theorem pv_prefix_iff (h sl : List Char) (hcol : ':' ∉ h) :
    (h ++ [':']) <+: sl ↔ (':' ∈ sl ∧ sl.takeWhile (· != ':') = h) := by
  induction h generalizing sl with
  | nil =>
    cases sl with
    | nil => simp
    | cons c r =>
      by_cases hc : c = ':'
      · subst hc; simp
      · simp [hc, List.cons_prefix_cons, Ne.symm hc]
  | cons a h' ih =>
    have ha : a ≠ ':' := fun he => hcol (he ▸ List.mem_cons_self ..)
    have hcol' : ':' ∉ h' := fun hm => hcol (List.mem_cons_of_mem _ hm)
    cases sl with
    | nil => simp
    | cons c r =>
      by_cases hc : c = a
      · subst hc
        simp only [List.cons_append, List.cons_prefix_cons, true_and]
        rw [ih r hcol']
        simp [ha, List.mem_cons, Ne.symm ha]
      · constructor
        · rintro hp
          rw [List.cons_append, List.cons_prefix_cons] at hp
          exact absurd hp.1.symm hc
        · rintro ⟨-, htw⟩
          exfalso
          by_cases hcc : c = ':'
          · subst hcc; simp at htw
          · rw [List.takeWhile_cons, if_pos (by simp [hcc])] at htw
            exact hc (List.head_eq_of_cons_eq htw)

theorem pv_find_go (l : List Char) (k : Nat) :
    PySem.Chars.find.go [':'] l k =
      if ':' ∈ l then ((k : Int) + (l.takeWhile (· != ':')).length) else -1 := by
  induction l generalizing k with
  | nil => simp [PySem.Chars.find.go]
  | cons c r ih =>
    rw [PySem.Chars.find.go]
    by_cases hc : c = ':'
    · subst hc
      simp [List.isPrefixOf]
    · have hp : [':'].isPrefixOf (c :: r) = false := by
        simp [List.isPrefixOf, Ne.symm hc]
      rw [hp]
      simp only [Bool.false_eq_true, if_false]
      rw [ih (k + 1)]
      by_cases hr : ':' ∈ r
      · rw [if_pos hr, if_pos (List.mem_cons_of_mem _ hr), List.takeWhile_cons,
          if_pos (by simp [hc])]
        simp only [List.length_cons]
        push_cast; ring
      · rw [if_neg hr, if_neg (by simp [Ne.symm hc, hr])]
-- pv_equiv track=rewrite | github.com/ASSERT-KTH/DET-Gen | experiments/pynguin/c4b/return-lst/generated_tests/src_427/2/src_427.py | func
-- ===== SOURCE A (Python) =====
-- def func(*args):
-- 	ret_values = []
--
-- 	s = args[0].strip()
-- 	glas = 'AEIOUY'
-- 	ll = [0]
-- 	j = 0
-- 	for i in range(1, (len(s) + 1)):
-- 	    if (s[(i - 1)] in glas):
-- 	        ll.append((i - j))
-- 	        j = i
-- 	ll.append(((len(s) - j) + 1))
-- 	ret_values.append(max(ll))
--
-- 	return ret_values
-- ===== SOURCE B (Python) =====
-- def func(*args):
--     s = args[0].strip()
--     positions = [i for i, c in enumerate(s, 1) if c in 'AEIOUY']
--     boundaries = [0] + positions + [len(s) + 1]
--     return [max(b - a for a, b in zip(boundaries, boundaries[1:]))]
-- ===== Notes on version B (the rewrite author's own statement) =====
-- stated objective: simpler
-- what changed: Replaces the running-pointer loop with mutable gap list and previous-vowel index by a declarative pipeline: a comprehension collecting 1-indexed vowel positions, sentinel boundaries 0 and len(s)+1, and a max over pairwise differences.
import Mathlib
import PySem

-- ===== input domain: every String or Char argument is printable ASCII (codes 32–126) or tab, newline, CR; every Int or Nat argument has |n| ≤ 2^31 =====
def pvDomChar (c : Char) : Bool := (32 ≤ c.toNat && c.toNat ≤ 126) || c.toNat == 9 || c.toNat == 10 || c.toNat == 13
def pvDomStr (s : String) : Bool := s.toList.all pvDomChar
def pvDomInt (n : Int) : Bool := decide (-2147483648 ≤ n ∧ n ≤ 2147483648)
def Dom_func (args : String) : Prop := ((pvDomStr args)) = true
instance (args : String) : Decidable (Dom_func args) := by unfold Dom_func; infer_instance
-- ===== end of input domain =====

-- B replaces A's running-pointer loop (mutable gap list + previous-vowel index) by a declarative
-- pipeline: vowel positions via enumerate, sentinel boundaries 0 and len(s)+1, max of pairwise
-- differences. Objective: simpler. Exact same return value on every input.

-- 'AEIOUY'; for a single character c, Python's `c in 'AEIOUY'` is membership in these chars
def pvVowels : List Char := ['A', 'E', 'I', 'O', 'U', 'Y']

-- ===== PORT A =====
-- s[i-1] is ported with pyGetD: the loop has 1 ≤ i ≤ len(s), so the index is always in range
def func (args : String) : List Int :=
  let s := PySem.Chars.strip args.toList
  let n : Int := PySem.List.len s
  let st := (PySem.List.pyRange 1 (n + 1)).foldl
    (fun (st : List Int × Int) i =>
      if PySem.List.pyGetD s (i - 1) ' ' ∈ pvVowels then (st.1 ++ [i - st.2], i) else st)
    ([0], 0)
  -- max(ll): ll starts with 0 and is never empty, so maxD's default is unreachable
  [PySem.List.maxD (st.1 ++ [n - st.2 + 1]) (fun x => x) 0]

-- ===== PORT B =====
def func_alt (args : String) : List Int :=
  let s := PySem.Chars.strip args.toList
  let positions := ((PySem.List.enumerate s 1).filter (fun p => p.2 ∈ pvVowels)).map (·.1)
  let boundaries := [(0 : Int)] ++ positions ++ [PySem.List.len s + 1]
  -- max(b - a for a, b in zip(boundaries, boundaries[1:])): ≥ 1 pair, default unreachable
  [PySem.List.maxD ((boundaries.zip (PySem.List.slice boundaries (some 1) none)).map
      (fun p => p.2 - p.1)) (fun x => x) 0]

-- ===== PRECONDITION & SPEC =====
def Spec_func (args : String) (out : List Int) : Prop := out = func_alt args
instance (args : String) (out : List Int) : Decidable (Spec_func args out) := by unfold Spec_func; infer_instance

-- ===== CLAIM (what is proved, stated in full; the proofs are below) =====
def Claim_equal_func : Prop := ∀ (args : String), Dom_func args → Spec_func args (func args)

-- ===== LEMMAS AND PROOFS =====

-- pairwise differences of consecutive elements (B's zip list)
def pvDiffs (l : List Int) : List Int := (l.zip l.tail).map (fun p => p.2 - p.1)

-- B's 1-indexed vowel positions
def pvPos (t : List Char) : List Int :=
  ((PySem.List.enumerate t 1).filter (fun p => p.2 ∈ pvVowels)).map (·.1)

lemma pvDiffs_append (l : List Int) (x : Int) (h : l ≠ []) :
    pvDiffs (l ++ [x]) = pvDiffs l ++ [x - l.getLastD 0] := by
  induction l with
  | nil => exact absurd rfl h
  | cons a l ih =>
    cases l with
    | nil => simp [pvDiffs]
    | cons b l' =>
      have := ih (by simp)
      simp only [pvDiffs, List.cons_append, List.tail_cons, List.zip_cons_cons,
        List.map_cons] at this ⊢
      simp [this]

lemma pvPos_append (t : List Char) (c : Char) :
    pvPos (t ++ [c]) =
      pvPos t ++ (if c ∈ pvVowels then [1 + (t.length : Int)] else []) := by
  simp only [pvPos, PySem.List.enumerate_append, PySem.List.enumerate_cons,
    PySem.List.enumerate_nil, List.filter_append, List.map_append]
  by_cases hc : c ∈ pvVowels <;> simp [hc]

lemma pvPos_one_le (t : List Char) : ∀ p ∈ pvPos t, 1 ≤ p := by
  intro p hp
  simp only [pvPos, List.mem_map, List.mem_filter] at hp
  obtain ⟨q, ⟨hq, _⟩, rfl⟩ := hp
  rw [PySem.List.mem_enumerate_iff] at hq
  obtain ⟨k, hk, rfl⟩ := hq
  simp

lemma pvGetLastD_cons_append (y x : Int) (l : List Int) : (y :: (l ++ [x])).getLastD 0 = x := by
  induction l generalizing y with
  | nil => rfl
  | cons a l ih => exact ih a

-- A's loop computes 0 :: pairwise gaps of the boundaries 0 :: positions, and the last boundary
lemma pvKey (t : List Char) :
    ((PySem.List.pyRange 1 ((t.length : Int) + 1)).foldl
      (fun (st : List Int × Int) i =>
        if PySem.List.pyGetD t (i - 1) ' ' ∈ pvVowels then (st.1 ++ [i - st.2], i) else st)
      ([0], 0))
    = (0 :: pvDiffs (0 :: pvPos t), (0 :: pvPos t).getLastD 0) := by
  induction t using List.reverseRecOn with
  | nil => simp [PySem.List.pyRange, pvPos, pvDiffs, PySem.List.enumerate_nil]
  | append_singleton t c ih =>
    have hlen : ((t ++ [c]).length : Int) + 1 = ((t.length : Int) + 1) + 1 := by
      simp
    rw [hlen, PySem.List.pyRange_one_succ_right (by omega), List.foldl_append]
    have hcongr :
        ((PySem.List.pyRange 1 ((t.length : Int) + 1)).foldl
          (fun (st : List Int × Int) i =>
            if PySem.List.pyGetD (t ++ [c]) (i - 1) ' ' ∈ pvVowels then (st.1 ++ [i - st.2], i) else st)
          ([0], 0))
        = ((PySem.List.pyRange 1 ((t.length : Int) + 1)).foldl
          (fun (st : List Int × Int) i =>
            if PySem.List.pyGetD t (i - 1) ' ' ∈ pvVowels then (st.1 ++ [i - st.2], i) else st)
          ([0], 0)) := by
      apply PySem.List.foldl_congr_mem
      intro acc i hi
      rw [PySem.List.mem_pyRange_one] at hi
      have h1 : PySem.List.pyGetD (t ++ [c]) (i - 1) ' ' = PySem.List.pyGetD t (i - 1) ' ' := by
        rw [PySem.List.pyGetD_eq_getElem _ _ (by omega)
              (by simp only [List.length_append, List.length_cons, List.length_nil]; omega),
            PySem.List.pyGetD_eq_getElem _ _ (by omega) (by omega)]
        exact List.getElem_append_left (by omega)
      rw [h1]
    rw [hcongr, ih]
    have hget : PySem.List.pyGetD (t ++ [c]) ((t.length : Int) + 1 - 1) ' ' = c := by
      have : (t.length : Int) + 1 - 1 = ((t.length : Nat) : Int) := by omega
      rw [this, PySem.List.pyGetD_natCast]
      simp [List.getD]
    simp only [List.foldl_cons, List.foldl_nil, hget, pvPos_append]
    by_cases hc : c ∈ pvVowels
    · simp only [hc, if_true]
      have hne : (0 :: pvPos t) ≠ [] := by simp
      have hcomm : 1 + (t.length : Int) = (t.length : Int) + 1 := by omega
      rw [hcomm, ← List.cons_append, pvDiffs_append _ _ hne]
      simp only [Prod.mk.injEq]
      exact ⟨rfl, (pvGetLastD_cons_append 0 _ _).symm⟩
    · simp [hc]

lemma pvMaxD_cons_zero (ys : List Int) (h : ys ≠ []) (h0 : 0 ≤ ys.headI) :
    PySem.List.maxD (0 :: ys) (fun x => x) 0 = PySem.List.maxD ys (fun x => x) 0 := by
  cases ys with
  | nil => exact absurd rfl h
  | cons d rest =>
    simp only [PySem.List.maxD, PySem.List.max?_id_cons, Option.getD_some, List.foldl_cons]
    have : max 0 d = d := max_eq_right (by simpa using h0)
    rw [this]

-- ===== VERDICT (by name: the statement is the Claim_ definition above) =====
set_option maxHeartbeats 800000 in
theorem func_spec : Claim_equal_func := by
  intro args _
  unfold Spec_func func func_alt
  simp only [PySem.List.len_eq, PySem.List.slice_from_one]
  rw [pvKey (PySem.Chars.strip args.toList)]
  set t := PySem.Chars.strip args.toList with ht
  dsimp only
  have hpos : List.map (fun x => x.1)
      (List.filter (fun p => decide (p.2 ∈ pvVowels)) (PySem.List.enumerate t 1)) = pvPos t := rfl
  rw [hpos]
  set P := pvPos t with hP
  have hbnd : [(0 : Int)] ++ P ++ [(t.length : Int) + 1] = (0 :: P) ++ [(t.length : Int) + 1] := by
    simp
  rw [hbnd]
  have hdiffs : pvDiffs ((0 :: P) ++ [(t.length : Int) + 1])
      = pvDiffs (0 :: P) ++ [(t.length : Int) + 1 - (0 :: P).getLastD 0] :=
    pvDiffs_append _ _ (by simp)
  have hzip : (((0 :: P) ++ [(t.length : Int) + 1]).zip
        (((0 :: P) ++ [(t.length : Int) + 1]).tail)).map (fun p => p.2 - p.1)
      = pvDiffs ((0 :: P) ++ [(t.length : Int) + 1]) := rfl
  rw [hzip, hdiffs]
  have harr : (t.length : Int) - (0 :: P).getLastD 0 + 1
      = (t.length : Int) + 1 - (0 :: P).getLastD 0 := by omega
  rw [harr]
  refine congrArg (fun v => [v]) ?_
  have hne : pvDiffs (0 :: P) ++ [(t.length : Int) + 1 - (0 :: P).getLastD 0] ≠ [] := by simp
  rw [List.cons_append]
  apply pvMaxD_cons_zero _ hne
  -- head of the full gap list is nonnegative: first gap is the first vowel position (≥ 1),
  -- or len+1 when there is no vowel
  cases hPc : P with
  | nil => simp [pvDiffs]; omega
  | cons p P' =>
    have hp : 1 ≤ p := pvPos_one_le t p (by rw [← hP, hPc]; simp)
    simp [pvDiffs]; omega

::::::::::

PROBLEM STATEMENT: Write out only the lines that run from the line containing "import Mathlib" through the line containing "def pvVowels : List", both included, exactly as they appear above.

FINISHED EXERCISE:
import Mathlib
import PySem

-- ===== input domain: every String or Char argument is printable ASCII (codes 32–126) or tab, newline, CR; every Int or Nat argument has |n| ≤ 2^31 =====
def pvDomChar (c : Char) : Bool := (32 ≤ c.toNat && c.toNat ≤ 126) || c.toNat == 9 || c.toNat == 10 || c.toNat == 13
def pvDomStr (s : String) : Bool := s.toList.all pvDomChar
def pvDomInt (n : Int) : Bool := decide (-2147483648 ≤ n ∧ n ≤ 2147483648)
def Dom_func (args : String) : Prop := ((pvDomStr args)) = true
instance (args : String) : Decidable (Dom_func args) := by unfold Dom_func; infer_instance
-- ===== end of input domain =====

-- B replaces A's running-pointer loop (mutable gap list + previous-vowel index) by a declarative
-- pipeline: vowel positions via enumerate, sentinel boundaries 0 and len(s)+1, max of pairwise
-- differences. Objective: simpler. Exact same return value on every input.

-- 'AEIOUY'; for a single character c, Python's `c in 'AEIOUY'` is membership in these chars
def pvVowels : List Char := ['A', 'E', 'I', 'O', 'U', 'Y']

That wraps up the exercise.